BONUS: Expose the Endpoint on Instance Start

To avoid having to ssh into the instance and start the uvicorn server up manually, let's create a serving that will start it whenever we start up the instance.

  1. Allocate an Elastic IP to your instance

  2. Change the nginx server IP

    Start your instance and ssh in

    Open the nginx server file

    cd /etc/nginx/sites-enabled/
    sudo nano stablediffusion

    Inside the file change the server_name IP to your new elastic IP (server_name is replaced by the Public IP of your AWS instance)

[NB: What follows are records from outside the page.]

-- pv_equiv track=rewrite | github.com/Rui091/Estructura-de-datos | tarea1.py | sumarValoresMatriz
-- ===== SOURCE A (Python) =====
-- def sumarValoresMatriz(disp,mat):
--     suma=0
--     for contras,numBuscar in mat:
--         for j in (disp):
--             if contras==j:
--                 for k in range(len(disp[contras])):
--                     if numBuscar==disp[contras][k][0]:
--                         suma+=disp[contras][k][1]
--     return suma
-- ===== SOURCE B (Python) =====
-- def sumarValoresMatriz(disp, mat):
--     counts = {}
--     for contras, num in mat:
--         counts[(contras, num)] = counts.get((contras, num), 0) + 1
--     total = 0
--     for contras, filas in disp.items():
--         for num, val in filas:
--             total += val * counts.get((contras, num), 0)
--     return total
-- ===== Notes on version B (the rewrite author's own statement) =====
-- stated objective: faster
-- what changed: Instead of scanning all dict keys and rescanning the matched row for every query, B builds a frequency table of the (key, num) query pairs once and makes a single pass over disp, adding value * query-count per entry.
import Mathlib
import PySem

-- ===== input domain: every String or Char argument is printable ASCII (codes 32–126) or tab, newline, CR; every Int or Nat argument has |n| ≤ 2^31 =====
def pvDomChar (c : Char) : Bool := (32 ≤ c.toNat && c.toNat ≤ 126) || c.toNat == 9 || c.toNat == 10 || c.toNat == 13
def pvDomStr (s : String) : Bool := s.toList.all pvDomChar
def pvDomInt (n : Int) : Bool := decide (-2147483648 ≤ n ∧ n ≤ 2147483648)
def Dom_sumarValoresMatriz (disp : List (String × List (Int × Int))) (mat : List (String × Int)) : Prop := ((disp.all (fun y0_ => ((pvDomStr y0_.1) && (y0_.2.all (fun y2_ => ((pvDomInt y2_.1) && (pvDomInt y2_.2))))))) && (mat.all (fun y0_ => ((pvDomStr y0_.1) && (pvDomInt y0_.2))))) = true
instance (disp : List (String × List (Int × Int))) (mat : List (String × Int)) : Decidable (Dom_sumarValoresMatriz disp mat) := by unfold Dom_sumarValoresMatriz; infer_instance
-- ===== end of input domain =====

-- B replaces A's per-query key scan + row rescan by one query-frequency table and a single pass
-- over disp (objective: faster; equivalence proved on dicts, i.e. assoc lists with distinct keys).

-- ===== PORT A =====
def sumarValoresMatriz (disp : List (String × List (Int × Int))) (mat : List (String × Int)) : Int :=
  mat.foldl (fun suma q =>
    disp.foldl (fun s jp =>
      if q.1 == jp.1 then
        let row := (PySem.Dict.mk disp).getD q.1 []
        (PySem.List.pyRange 0 (row.length : Int) 1).foldl
          (fun s2 k =>
            let e := PySem.List.pyGetD row k (0, 0)
            if q.2 == e.1 then s2 + e.2 else s2) s
      else s) suma) 0

-- ===== PORT B =====
def sumarValoresMatriz_alt (disp : List (String × List (Int × Int))) (mat : List (String × Int)) : Int :=
  let counts : PySem.Dict (String × Int) Int :=
    mat.foldl (fun d q => d.insert q (d.getD q 0 + 1)) PySem.Dict.empty
  disp.foldl (fun total kv =>
    kv.2.foldl (fun t nv => t + nv.2 * counts.getD (kv.1, nv.1) 0) total) 0

-- ===== PRECONDITION & SPEC =====
-- Pre_ excludes assoc lists with duplicate keys in disp: a Python dict cannot carry them, so the
-- first-match assoc-list reading of such inputs is an accident of the representation, not a value of A.
def Pre_sumarValoresMatriz (disp : List (String × List (Int × Int))) (mat : List (String × Int)) : Prop :=
  (disp.map Prod.fst).Nodup
instance (disp : List (String × List (Int × Int))) (mat : List (String × Int)) : Decidable (Pre_sumarValoresMatriz disp mat) := by unfold Pre_sumarValoresMatriz; infer_instance
def pvWitness_sumarValoresMatriz : (List (String × List (Int × Int))) × (List (String × Int)) :=
  ([("a", [(1, 2)])], [("a", 1)])

def Spec_sumarValoresMatriz (disp : List (String × List (Int × Int))) (mat : List (String × Int)) (out : Int) : Prop := out = sumarValoresMatriz_alt disp mat
instance (disp : List (String × List (Int × Int))) (mat : List (String × Int)) (out : Int) : Decidable (Spec_sumarValoresMatriz disp mat out) := by unfold Spec_sumarValoresMatriz; infer_instance

-- ===== CLAIM (what is proved, stated in full; the proofs are below) =====
def Claim_equal_sumarValoresMatriz : Prop := ∀ (disp : List (String × List (Int × Int))) (mat : List (String × Int)), Dom_sumarValoresMatriz disp mat → Pre_sumarValoresMatriz disp mat → Spec_sumarValoresMatriz disp mat (sumarValoresMatriz disp mat)

-- ===== LEMMAS AND PROOFS =====

-- sum of values of a row whose first component matches n
def pvG (n : Int) (row : List (Int × Int)) : Int :=
  (row.map (fun e => if n = e.1 then e.2 else 0)).sum

theorem pv_sum_map_add {α : Type} (l : List α) (f g : α → Int) :
    (l.map (fun x => f x + g x)).sum = (l.map f).sum + (l.map g).sum := by
  induction l with
  | nil => simp
  | cons x xs ih => simp [ih]; ring

theorem pv_foldl_add {α : Type} (l : List α) (h : α → Int) (init : Int) :
    l.foldl (fun s x => s + h x) init = init + (l.map h).sum := by
  induction l generalizing init with
  | nil => simp
  | cons x xs ih => simp [List.foldl, ih]; ring

theorem pv_row_foldl (n : Int) (row : List (Int × Int)) (s : Int) :
    row.foldl (fun s2 e => if n == e.1 then s2 + e.2 else s2) s = s + pvG n row := by
  induction row generalizing s with
  | nil => simp [pvG]
  | cons e rest ih =>
    rw [List.foldl_cons, ih]
    unfold pvG
    by_cases h : n = e.1
    · simp only [List.map_cons, List.sum_cons, h, beq_self_eq_true, if_pos, if_true]
      ring
    · simp [h]

-- A's middle loop over the dict keys, as a sum
theorem pv_sum_if_const (l : List (String × List (Int × Int))) (c : String) (X : Int) :
    (l.map (fun kv => if c = kv.1 then X else 0)).sum
      = ((l.map Prod.fst).count c : Int) * X := by
  induction l with
  | nil => simp
  | cons kv rest ih =>
    simp only [List.map_cons, List.sum_cons, List.count_cons, ih]
    by_cases h : c = kv.1
    · simp [h]; push_cast; ring
    · simp [h, Ne.symm h]

-- B's contribution of one disp entry for a single query q
theorem pv_row_single (q : String × Int) (kv : String × List (Int × Int)) :
    (kv.2.map (fun nv => if (kv.1, nv.1) = q then nv.2 else 0)).sum
      = if q.1 = kv.1 then pvG q.2 kv.2 else 0 := by
  by_cases hk : q.1 = kv.1
  · rw [if_pos hk]
    unfold pvG
    refine congrArg List.sum (List.map_congr_left fun nv _ => ?_)
    by_cases hn : q.2 = nv.1
    · rw [if_pos (Prod.ext hk.symm hn.symm), if_pos hn]
    · rw [if_neg (fun h => hn (congrArg Prod.snd h).symm), if_neg hn]
  · rw [if_neg hk]
    have h0 : ∀ nv ∈ kv.2, (if (kv.1, nv.1) = q then nv.2 else 0) = 0 := by
      intro nv _
      exact if_neg (fun h => hk (congrArg Prod.fst h).symm)
    rw [List.map_congr_left h0]
    simp

-- the data-driven double sum for B
def pvBsum (disp : List (String × List (Int × Int))) (mat : List (String × Int)) : Int :=
  (disp.map (fun kv => (kv.2.map (fun nv => nv.2 * (mat.count (kv.1, nv.1) : Int))).sum)).sum

-- the query-driven contribution (both loops over the whole disp)
def pvHb (disp : List (String × List (Int × Int))) (q : String × Int) : Int :=
  (disp.map (fun kv => if q.1 = kv.1 then pvG q.2 kv.2 else 0)).sum

theorem pv_Bsum_nil (disp : List (String × List (Int × Int))) : pvBsum disp [] = 0 := by
  simp [pvBsum]

theorem pv_Bsum_cons (disp : List (String × List (Int × Int))) (q : String × Int)
    (mat : List (String × Int)) :
    pvBsum disp (q :: mat) = pvHb disp q + pvBsum disp mat := by
  unfold pvBsum pvHb
  have hrow : ∀ kv : String × List (Int × Int),
      (kv.2.map (fun nv => nv.2 * (((q :: mat).count (kv.1, nv.1) : Nat) : Int))).sum
        = (kv.2.map (fun nv => if (kv.1, nv.1) = q then nv.2 else 0)).sum
          + (kv.2.map (fun nv => nv.2 * ((mat.count (kv.1, nv.1) : Nat) : Int))).sum := by
    intro kv
    rw [← pv_sum_map_add]
    refine congrArg List.sum (List.map_congr_left fun nv _ => ?_)
    by_cases h : (kv.1, nv.1) = q
    · have hb : (q == (kv.1, nv.1)) = true := beq_iff_eq.mpr h.symm
      simp only [List.count_cons, hb, if_true, if_pos h]
      push_cast
      ring
    · have hb : (q == (kv.1, nv.1)) = false := beq_eq_false_iff_ne.mpr (fun he => h he.symm)
      simp only [List.count_cons, hb, if_false, if_neg h]
      push_cast
      ring
  calc (disp.map (fun kv => (kv.2.map (fun nv => nv.2 * (((q :: mat).count (kv.1, nv.1) : Nat) : Int))).sum)).sum
      = (disp.map (fun kv =>
          (kv.2.map (fun nv => if (kv.1, nv.1) = q then nv.2 else 0)).sum
          + (kv.2.map (fun nv => nv.2 * ((mat.count (kv.1, nv.1) : Nat) : Int))).sum)).sum := by
        exact congrArg List.sum (List.map_congr_left (fun kv _ => hrow kv))
    _ = _ := by
        rw [pv_sum_map_add]
        refine congrArg (· + _) ?_
        exact congrArg List.sum (List.map_congr_left (fun kv _ => pv_row_single q kv))

-- lookup in a nodup assoc list hits the member row
theorem pv_getD_of_mem (l : List (String × List (Int × Int))) (hnd : (l.map Prod.fst).Nodup)
    (kv : String × List (Int × Int)) (hm : kv ∈ l) :
    (PySem.Dict.mk l).getD kv.1 [] = kv.2 := by
  induction l with
  | nil => cases hm
  | cons p rest ih =>
    simp only [List.map_cons, List.nodup_cons] at hnd
    rcases List.mem_cons.mp hm with h | h
    · subst h
      simp [PySem.Dict.getD, PySem.Dict.get?]
    · have hne : p.1 ≠ kv.1 := by
        intro he
        exact hnd.1 (he ▸ List.mem_map_of_mem h)
      have := ih hnd.2 h
      simpa [PySem.Dict.getD, PySem.Dict.get?, hne] using this

theorem pv_hb_zero (l : List (String × List (Int × Int))) (q : String × Int)
    (h : q.1 ∉ l.map Prod.fst) : pvHb l q = 0 := by
  unfold pvHb
  have : ∀ kv ∈ l, (if q.1 = kv.1 then pvG q.2 kv.2 else 0) = 0 := by
    intro kv hkv
    rw [if_neg]
    intro he
    exact h (he ▸ List.mem_map_of_mem hkv)
  rw [List.map_congr_left this]
  simp

-- under nodup keys the query-driven sum picks exactly the member row
theorem pv_hb_mem (l : List (String × List (Int × Int))) (q : String × Int)
    (hnd : (l.map Prod.fst).Nodup) (kv : String × List (Int × Int)) (hkv : kv ∈ l)
    (hfst : kv.1 = q.1) : pvHb l q = pvG q.2 kv.2 := by
  induction l with
  | nil => cases hkv
  | cons p rest ih =>
    simp only [List.map_cons, List.nodup_cons] at hnd
    rcases List.mem_cons.mp hkv with h | h
    · subst h
      have hz : pvHb rest q = 0 := by
        apply pv_hb_zero
        rw [← hfst]
        exact hnd.1
      unfold pvHb at hz ⊢
      rw [List.map_cons, List.sum_cons, if_pos hfst.symm, hz, add_zero]
    · have hne : q.1 ≠ p.1 := by
        intro he
        apply hnd.1
        rw [he] at hfst
        exact hfst ▸ List.mem_map_of_mem h
      have := ih hnd.2 h
      unfold pvHb at this ⊢
      simp [hne, this]

-- the bridge: under nodup keys, the query-driven sum equals count·lookup
theorem pv_hb_eq (disp : List (String × List (Int × Int))) (hnd : (disp.map Prod.fst).Nodup)
    (q : String × Int) :
    ((disp.map Prod.fst).count q.1 : Int) * pvG q.2 ((PySem.Dict.mk disp).getD q.1 [])
      = pvHb disp q := by
  by_cases hmem : q.1 ∈ disp.map Prod.fst
  · obtain ⟨kv, hkv, hfst⟩ := List.mem_map.mp hmem
    have hcount : (disp.map Prod.fst).count q.1 = 1 :=
      List.count_eq_one_of_mem hnd hmem
    have hlook : (PySem.Dict.mk disp).getD q.1 [] = kv.2 := by
      rw [← hfst]; exact pv_getD_of_mem disp hnd kv hkv
    rw [hcount, hlook, pv_hb_mem disp q hnd kv hkv hfst]
    simp
  · rw [pv_hb_zero disp q hmem, List.count_eq_zero_of_not_mem hmem]
    simp

-- port A as a sum over the queries
theorem pv_A_eq (disp : List (String × List (Int × Int))) (mat : List (String × Int)) :
    sumarValoresMatriz disp mat
      = (mat.map (fun q => ((disp.map Prod.fst).count q.1 : Int)
          * pvG q.2 ((PySem.Dict.mk disp).getD q.1 []))).sum := by
  unfold sumarValoresMatriz
  have hmid : ∀ (q : String × Int) (suma : Int),
      disp.foldl (fun s jp =>
        if q.1 == jp.1 then
          let row := (PySem.Dict.mk disp).getD q.1 []
          (PySem.List.pyRange 0 (row.length : Int) 1).foldl
            (fun s2 k =>
              let e := PySem.List.pyGetD row k (0, 0)
              if q.2 == e.1 then s2 + e.2 else s2) s
        else s) suma
      = suma + ((disp.map Prod.fst).count q.1 : Int)
          * pvG q.2 ((PySem.Dict.mk disp).getD q.1 []) := by
    intro q suma
    set row := (PySem.Dict.mk disp).getD q.1 [] with hrow
    have hinner : ∀ s : Int,
        (PySem.List.pyRange 0 (row.length : Int) 1).foldl
          (fun s2 k =>
            let e := PySem.List.pyGetD row k (0, 0)
            if q.2 == e.1 then s2 + e.2 else s2) s
        = s + pvG q.2 row := by
      intro s
      rw [PySem.List.foldl_pyRange_zero_pyGetD' row (0, 0)
        (fun s2 e => if q.2 == e.1 then s2 + e.2 else s2) s]
      exact pv_row_foldl q.2 row s
    have hfun : (fun (s : Int) (jp : String × List (Int × Int)) =>
        if q.1 == jp.1 then
          (PySem.List.pyRange 0 (row.length : Int) 1).foldl
            (fun s2 k =>
              let e := PySem.List.pyGetD row k (0, 0)
              if q.2 == e.1 then s2 + e.2 else s2) s
        else s)
        = fun s jp => s + (if q.1 = jp.1 then pvG q.2 row else 0) := by
      funext s jp
      by_cases h : q.1 = jp.1
      · simp only [h, beq_self_eq_true, if_pos, if_true]
        exact hinner s
      · simp [h]
    rw [hfun, pv_foldl_add, pv_sum_if_const]
  have houter : (fun (suma : Int) (q : String × Int) =>
      disp.foldl (fun s jp =>
        if q.1 == jp.1 then
          let row := (PySem.Dict.mk disp).getD q.1 []
          (PySem.List.pyRange 0 (row.length : Int) 1).foldl
            (fun s2 k =>
              let e := PySem.List.pyGetD row k (0, 0)
              if q.2 == e.1 then s2 + e.2 else s2) s
        else s) suma)
      = fun suma q => suma + ((disp.map Prod.fst).count q.1 : Int)
          * pvG q.2 ((PySem.Dict.mk disp).getD q.1 []) := by
    funext suma q
    exact hmid q suma
  rw [houter, pv_foldl_add]
  simp

-- port B as the data-driven double sum
theorem pv_B_eq (disp : List (String × List (Int × Int))) (mat : List (String × Int)) :
    sumarValoresMatriz_alt disp mat = pvBsum disp mat := by
  unfold sumarValoresMatriz_alt
  simp only [PySem.Dict.foldl_insert_getD_add_one_eq_counter, PySem.Dict.getD_counter]
  have hfun : (fun (total : Int) (kv : String × List (Int × Int)) =>
      kv.2.foldl (fun t nv => t + nv.2 * (mat.count (kv.1, nv.1) : Int)) total)
      = fun total kv =>
          total + (kv.2.map (fun nv => nv.2 * (mat.count (kv.1, nv.1) : Int))).sum := by
    funext total kv
    rw [pv_foldl_add]
  rw [hfun, pv_foldl_add]
  simp [pvBsum]

theorem pv_Bsum_eq (disp : List (String × List (Int × Int))) (mat : List (String × Int)) :
    pvBsum disp mat = (mat.map (pvHb disp)).sum := by
  induction mat with
  | nil => simp [pv_Bsum_nil]
  | cons q rest ih => rw [pv_Bsum_cons, List.map_cons, List.sum_cons, ih]

-- ===== VERDICT (by name: the statement is the Claim_ definition above) =====
theorem sumarValoresMatriz_spec : Claim_equal_sumarValoresMatriz := by
  intro disp mat _ hpre
  unfold Spec_sumarValoresMatriz
  rw [pv_A_eq, pv_B_eq, pv_Bsum_eq]
  congr 1
  exact List.map_congr_left (fun q _ => pv_hb_eq disp hpre q)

    Save the file with Ctrl + X and then Enter to confirm the name.

    Restart the server

    sudo service nginx restart
  3. Create a new start-up service to run the uvicorn server

    Create the service file

    cd /etc/systemd/system/
    sudo nano run_server.service

    Paste the following inside the file (change any paths which are different for you)

    [Unit]
    Description=Run Uvicorn Server
    After=network.target
    
    [Service]
    User=ubuntu
    WorkingDirectory=/home/ubuntu/stablediffusion-fastapi
    ExecStart=/home/ubuntu/miniconda3/envs/stable-diffusion/bin/uvicorn main:app
    Restart=always
    
    [Install]
    WantedBy=multi-user.target
    

    Save the file with Ctrl + X and then Enter to confirm the name.

    Reload the systemd manager configuration

    sudo systemctl daemon-reload

    Enable the service on start-up

    sudo systemctl enable run_server.service
  4. The service will now run everytime you start the instance. Remember to give it a minute or 2 to set up the server and load the model pipeline before it will work.